-- pv_equiv track=rewrite | github.com/jim-schwoebel/allie | datasets/augmentation/augment.py | classifyfolder
-- ===== SOURCE A (Python) =====
-- def classifyfolder(listdir):
--     filetypes=list()
--     for i in range(len(listdir)):
--         if listdir[i].endswith(('.mp3', '.wav')):
--             filetypes.append('audio')
--         elif listdir[i].endswith(('.png', '.jpg')):
--             filetypes.append('image')
--         elif listdir[i].endswith(('.txt')):
--             filetypes.append('text')
--         elif listdir[i].endswith(('.mp4', '.avi')):
--             filetypes.append('video')
--         elif listdir[i].endswith(('.csv')):
--             filetypes.append('csv')
--
--     counts={'audio': filetypes.count('audio'),
--             'image': filetypes.count('image'),
--             'text': filetypes.count('text'),
--             'video': filetypes.count('video'),
--             'csv': filetypes.count('csv')}
--
--     # get back the type of folder (main file type)
--     filetypes=list(counts)
--     values=list(counts.values())
--     index=values.index(max(values))
--
--     return filetypes[index]
-- ===== SOURCE B (Python) =====
-- def classifyfolder(listdir):
--     table = [('audio', ('.mp3', '.wav')),
--              ('image', ('.png', '.jpg')),
--              ('text', ('.txt',)),
--              ('video', ('.mp4', '.avi')),
--              ('csv', ('.csv',))]
--     best, bestn = 'audio', -1
--     for cat, exts in table:
--         n = sum(1 for f in listdir if f.endswith(exts))
--         if n > bestn:
--             best, bestn = cat, n
--     return best
-- ===== Notes on version B (the rewrite author's own statement) =====
-- stated objective: idiomatic
-- what changed: Replaces the per-file elif-chain that builds an intermediate label list plus dict/count/index argmax with a category->extensions table scanned with a running first-strict-max argmax (initialised to ('audio', -1), preserving the tie-break and the all-zero 'audio' default).
import Mathlib
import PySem

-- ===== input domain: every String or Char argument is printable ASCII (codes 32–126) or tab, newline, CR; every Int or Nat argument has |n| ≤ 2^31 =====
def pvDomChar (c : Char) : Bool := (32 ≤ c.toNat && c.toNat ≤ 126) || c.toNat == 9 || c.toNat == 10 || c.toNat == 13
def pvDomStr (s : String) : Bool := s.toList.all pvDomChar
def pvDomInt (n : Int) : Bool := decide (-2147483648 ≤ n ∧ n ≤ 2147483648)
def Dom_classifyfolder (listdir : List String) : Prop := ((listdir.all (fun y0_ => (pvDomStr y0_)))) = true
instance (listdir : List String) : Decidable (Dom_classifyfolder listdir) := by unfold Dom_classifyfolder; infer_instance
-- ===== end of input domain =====

-- B replaces A's per-file elif-chain + intermediate label list + dict/count/index argmax by a
-- category→extensions table scanned with a running first-strict-max argmax (same tie-break, same
-- all-zero 'audio' default); objective: idiomatic, same O(n) cost.

-- ===== PORT A =====
-- the for-loop over range(len(listdir)) building `filetypes` in file order
def pvBuildA : List String → List String
  | [] => []
  | s :: rest =>
    (if PySem.Str.endswith s ".mp3" || PySem.Str.endswith s ".wav" then ["audio"]
     else if PySem.Str.endswith s ".png" || PySem.Str.endswith s ".jpg" then ["image"]
     else if PySem.Str.endswith s ".txt" then ["text"]
     else if PySem.Str.endswith s ".mp4" || PySem.Str.endswith s ".avi" then ["video"]
     else if PySem.Str.endswith s ".csv" then ["csv"]
     else []) ++ pvBuildA rest

def classifyfolder (listdir : List String) : String :=
  let ft := pvBuildA listdir
  -- the dict literal `counts` (distinct keys, insertion order) as its association list
  let counts : List (String × Int) :=
    [("audio", (PySem.List.count ft "audio" : Int)),
     ("image", (PySem.List.count ft "image" : Int)),
     ("text",  (PySem.List.count ft "text"  : Int)),
     ("video", (PySem.List.count ft "video" : Int)),
     ("csv",   (PySem.List.count ft "csv"   : Int))]
  let filetypes := counts.map Prod.fst      -- list(counts)
  let values := counts.map Prod.snd         -- list(counts.values())
  let m := (PySem.List.max? values (fun v => v)).getD 0        -- max(values); values has 5 entries, never none
  let index := (PySem.List.index? values m).getD 0             -- values.index(max); max ∈ values, never none
  (PySem.List.pyGet? filetypes (index : Int)).getD ""          -- filetypes[index]; index < 5, never none

-- ===== PORT B =====
-- sum(1 for f in listdir if f.endswith(exts))
def pvCountEnds (listdir : List String) (exts : List String) : Int :=
  listdir.foldl (fun n f => if exts.any (fun e => PySem.Str.endswith f e) then n + 1 else n) 0

def classifyfolder_alt (listdir : List String) : String :=
  let table : List (String × List String) :=
    [("audio", [".mp3", ".wav"]), ("image", [".png", ".jpg"]), ("text", [".txt"]),
     ("video", [".mp4", ".avi"]), ("csv", [".csv"])]
  (table.foldl (fun best ce =>
      let n := pvCountEnds listdir ce.2
      if best.2 < n then (ce.1, n) else best) ("audio", (-1 : Int))).1

-- ===== PRECONDITION & SPEC =====
def Spec_classifyfolder (listdir : List String) (out : String) : Prop := out = classifyfolder_alt listdir
instance (listdir : List String) (out : String) : Decidable (Spec_classifyfolder listdir out) := by unfold Spec_classifyfolder; infer_instance

-- ===== CLAIM (what is proved, stated in full; the proofs are below) =====
def Claim_equal_classifyfolder : Prop := ∀ (listdir : List String), Dom_classifyfolder listdir → Spec_classifyfolder listdir (classifyfolder listdir)

-- ===== LEMMAS AND PROOFS =====

-- two suffixes of the same string with equal length are equal
lemma pv_suffix_eq (s x y : String) (hx : PySem.Str.endswith s x = true)
    (hy : PySem.Str.endswith s y = true) (hlen : x.toList.length = y.toList.length) : x = y := by
  rw [PySem.Str.endswith_eq] at hx hy
  obtain ⟨t1, h1⟩ := (PySem.Chars.endswith_iff _ _).mp hx
  obtain ⟨t2, h2⟩ := (PySem.Chars.endswith_iff _ _).mp hy
  have h := h1.trans h2.symm
  have hL := congrArg List.length h
  rw [List.length_append, List.length_append] at hL
  exact String.toList_inj.mp (List.append_inj h (by omega)).2

-- distinct same-length extensions: at most one can match
lemma pv_ends_ne (s x y : String) (hlen : x.toList.length = y.toList.length) (hne : x ≠ y)
    (hx : PySem.Str.endswith s x = true) : PySem.Str.endswith s y = false := by
  by_cases hy : PySem.Str.endswith s y = true
  · exact absurd (pv_suffix_eq s x y hx hy hlen) hne
  · simpa using hy

-- A's five label counts are the five per-category endswith counts
lemma pv_counts (L : List String) :
    List.count "audio" (pvBuildA L) = L.countP (fun s => PySem.Str.endswith s ".mp3" || PySem.Str.endswith s ".wav") ∧
    List.count "image" (pvBuildA L) = L.countP (fun s => PySem.Str.endswith s ".png" || PySem.Str.endswith s ".jpg") ∧
    List.count "text"  (pvBuildA L) = L.countP (fun s => PySem.Str.endswith s ".txt") ∧
    List.count "video" (pvBuildA L) = L.countP (fun s => PySem.Str.endswith s ".mp4" || PySem.Str.endswith s ".avi") ∧
    List.count "csv"   (pvBuildA L) = L.countP (fun s => PySem.Str.endswith s ".csv") := by
  induction L with
  | nil => simp [pvBuildA]
  | cons s L ih =>
    obtain ⟨ia, ii, it, iv, ic⟩ := ih
    by_cases h1 : (PySem.Str.endswith s ".mp3" || PySem.Str.endswith s ".wav") = true
    · rcases Bool.or_eq_true_iff.mp h1 with h | h <;>
      · have f1 := pv_ends_ne s _ ".png" (by decide) (by decide) h
        have f2 := pv_ends_ne s _ ".jpg" (by decide) (by decide) h
        have f3 := pv_ends_ne s _ ".txt" (by decide) (by decide) h
        have f4 := pv_ends_ne s _ ".mp4" (by decide) (by decide) h
        have f5 := pv_ends_ne s _ ".avi" (by decide) (by decide) h
        have f6 := pv_ends_ne s _ ".csv" (by decide) (by decide) h
        simp only [pvBuildA]
        rw [if_pos h1]
        simp_all
    · by_cases h2 : (PySem.Str.endswith s ".png" || PySem.Str.endswith s ".jpg") = true
      · rcases Bool.or_eq_true_iff.mp h2 with h | h <;>
        · have f3 := pv_ends_ne s _ ".txt" (by decide) (by decide) h
          have f4 := pv_ends_ne s _ ".mp4" (by decide) (by decide) h
          have f5 := pv_ends_ne s _ ".avi" (by decide) (by decide) h
          have f6 := pv_ends_ne s _ ".csv" (by decide) (by decide) h
          simp only [pvBuildA]
          rw [if_neg h1, if_pos h2]
          simp_all
      · by_cases h3 : PySem.Str.endswith s ".txt" = true
        · have f4 := pv_ends_ne s _ ".mp4" (by decide) (by decide) h3
          have f5 := pv_ends_ne s _ ".avi" (by decide) (by decide) h3
          have f6 := pv_ends_ne s _ ".csv" (by decide) (by decide) h3
          simp only [pvBuildA]
          rw [if_neg h1, if_neg h2, if_pos h3]
          simp_all
        · by_cases h4 : (PySem.Str.endswith s ".mp4" || PySem.Str.endswith s ".avi") = true
          · rcases Bool.or_eq_true_iff.mp h4 with h | h <;>
            · have f6 := pv_ends_ne s _ ".csv" (by decide) (by decide) h
              simp only [pvBuildA]
              rw [if_neg h1, if_neg h2, if_neg h3, if_pos h4]
              simp_all
          · by_cases h5 : PySem.Str.endswith s ".csv" = true
            · simp only [pvBuildA]
              rw [if_neg h1, if_neg h2, if_neg h3, if_neg h4, if_pos h5]
              simp_all
            · simp only [pvBuildA]
              rw [if_neg h1, if_neg h2, if_neg h3, if_neg h4, if_neg h5]
              simp_all

lemma pv_mem_foldl_max (l : List Int) (a : Int) : l.foldl max a = a ∨ l.foldl max a ∈ l := by
  induction l generalizing a with
  | nil => left; rfl
  | cons x t ih =>
    rcases ih (max a x) with h | h
    · rcases max_cases a x with ⟨he, _⟩ | ⟨he, _⟩
      · left; rw [List.foldl_cons, h, he]
      · right; rw [List.foldl_cons, h, he]; exact List.mem_cons_self
    · right; exact List.mem_cons_of_mem x h

-- B's running first-strict-max foldl = (key at the first index of the max, the max)
lemma pv_foldl_argmax (ps : List (String × Int)) (k0 : String) (v0 : Int) :
    ps.foldl (fun best ce => if best.2 < ce.2 then (ce.1, ce.2) else best) (k0, v0) =
      ((if v0 < (ps.map Prod.snd).foldl max v0 then
          (match PySem.List.index? (ps.map Prod.snd) ((ps.map Prod.snd).foldl max v0) with
           | some i => (ps.map Prod.fst).getD i ""
           | none => k0)
        else k0), (ps.map Prod.snd).foldl max v0) := by
  induction ps generalizing k0 v0 with
  | nil => simp
  | cons p ps ih =>
    obtain ⟨k, v⟩ := p
    have hle := (PySem.List.le_foldl_max (ps.map Prod.snd) (max v0 v)).1
    simp only [List.foldl_cons, List.map_cons]
    by_cases hv : v0 < v
    · rw [if_pos hv]
      rw [ih k v]
      have hmax : max v0 v = v := max_eq_right hv.le
      rw [hmax] at hle ⊢
      have hout : v0 < (ps.map Prod.snd).foldl max v := lt_of_lt_of_le hv hle
      rw [if_pos hout]
      by_cases hvM : v < (ps.map Prod.snd).foldl max v
      · rw [if_pos hvM]
        have hmem : (ps.map Prod.snd).foldl max v ∈ ps.map Prod.snd := by
          rcases pv_mem_foldl_max (ps.map Prod.snd) v with h | h
          · omega
          · exact h
        obtain ⟨i, hi⟩ := Option.isSome_iff_exists.mp
          ((PySem.List.index?_isSome_iff _ _).mpr hmem)
        have hne' : v ≠ (ps.map Prod.snd).foldl max v := by omega
        rw [PySem.List.index?_cons_of_ne _ hne', hi]
        simp
      · rw [if_neg hvM]
        have hvEq : v = (ps.map Prod.snd).foldl max v := by
          have := (PySem.List.le_foldl_max (ps.map Prod.snd) v).1; omega
        rw [← hvEq, PySem.List.index?_cons_self]
        simp
    · rw [if_neg hv]
      rw [ih k0 v0]
      have hmax : max v0 v = v0 := max_eq_left (by omega)
      rw [hmax] at hle ⊢
      by_cases h0 : v0 < (ps.map Prod.snd).foldl max v0
      · rw [if_pos h0, if_pos h0]
        have hmem : (ps.map Prod.snd).foldl max v0 ∈ ps.map Prod.snd := by
          rcases pv_mem_foldl_max (ps.map Prod.snd) v0 with h | h
          · omega
          · exact h
        obtain ⟨i, hi⟩ := Option.isSome_iff_exists.mp
          ((PySem.List.index?_isSome_iff _ _).mpr hmem)
        have hne' : v ≠ (ps.map Prod.snd).foldl max v0 := by omega
        rw [PySem.List.index?_cons_of_ne _ hne', hi]
        simp
      · rw [if_neg h0, if_neg h0]

-- B's comprehension counter is a countP
lemma pv_cnt (L : List String) (exts : List String) (p : String → Bool)
    (hp : ∀ s, exts.any (fun e => PySem.Str.endswith s e) = p s) :
    pvCountEnds L exts = (L.countP p : Int) := by
  unfold pvCountEnds
  rw [PySem.List.foldl_if_add_one, zero_add]
  congr 1
  apply List.countP_congr
  intro a _
  rw [hp a]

Task requirements -
Your task is to copy every line in the entries that holds the string "then".

Response for this exercise -
    (if PySem.Str.endswith s ".mp3" || PySem.Str.endswith s ".wav" then ["audio"]
     else if PySem.Str.endswith s ".png" || PySem.Str.endswith s ".jpg" then ["image"]
     else if PySem.Str.endswith s ".txt" then ["text"]
     else if PySem.Str.endswith s ".mp4" || PySem.Str.endswith s ".avi" then ["video"]
     else if PySem.Str.endswith s ".csv" then ["csv"]
  listdir.foldl (fun n f => if exts.any (fun e => PySem.Str.endswith f e) then n + 1 else n) 0
      if best.2 < n then (ce.1, n) else best) ("audio", (-1 : Int))).1
    ps.foldl (fun best ce => if best.2 < ce.2 then (ce.1, ce.2) else best) (k0, v0) =
      ((if v0 < (ps.map Prod.snd).foldl max v0 then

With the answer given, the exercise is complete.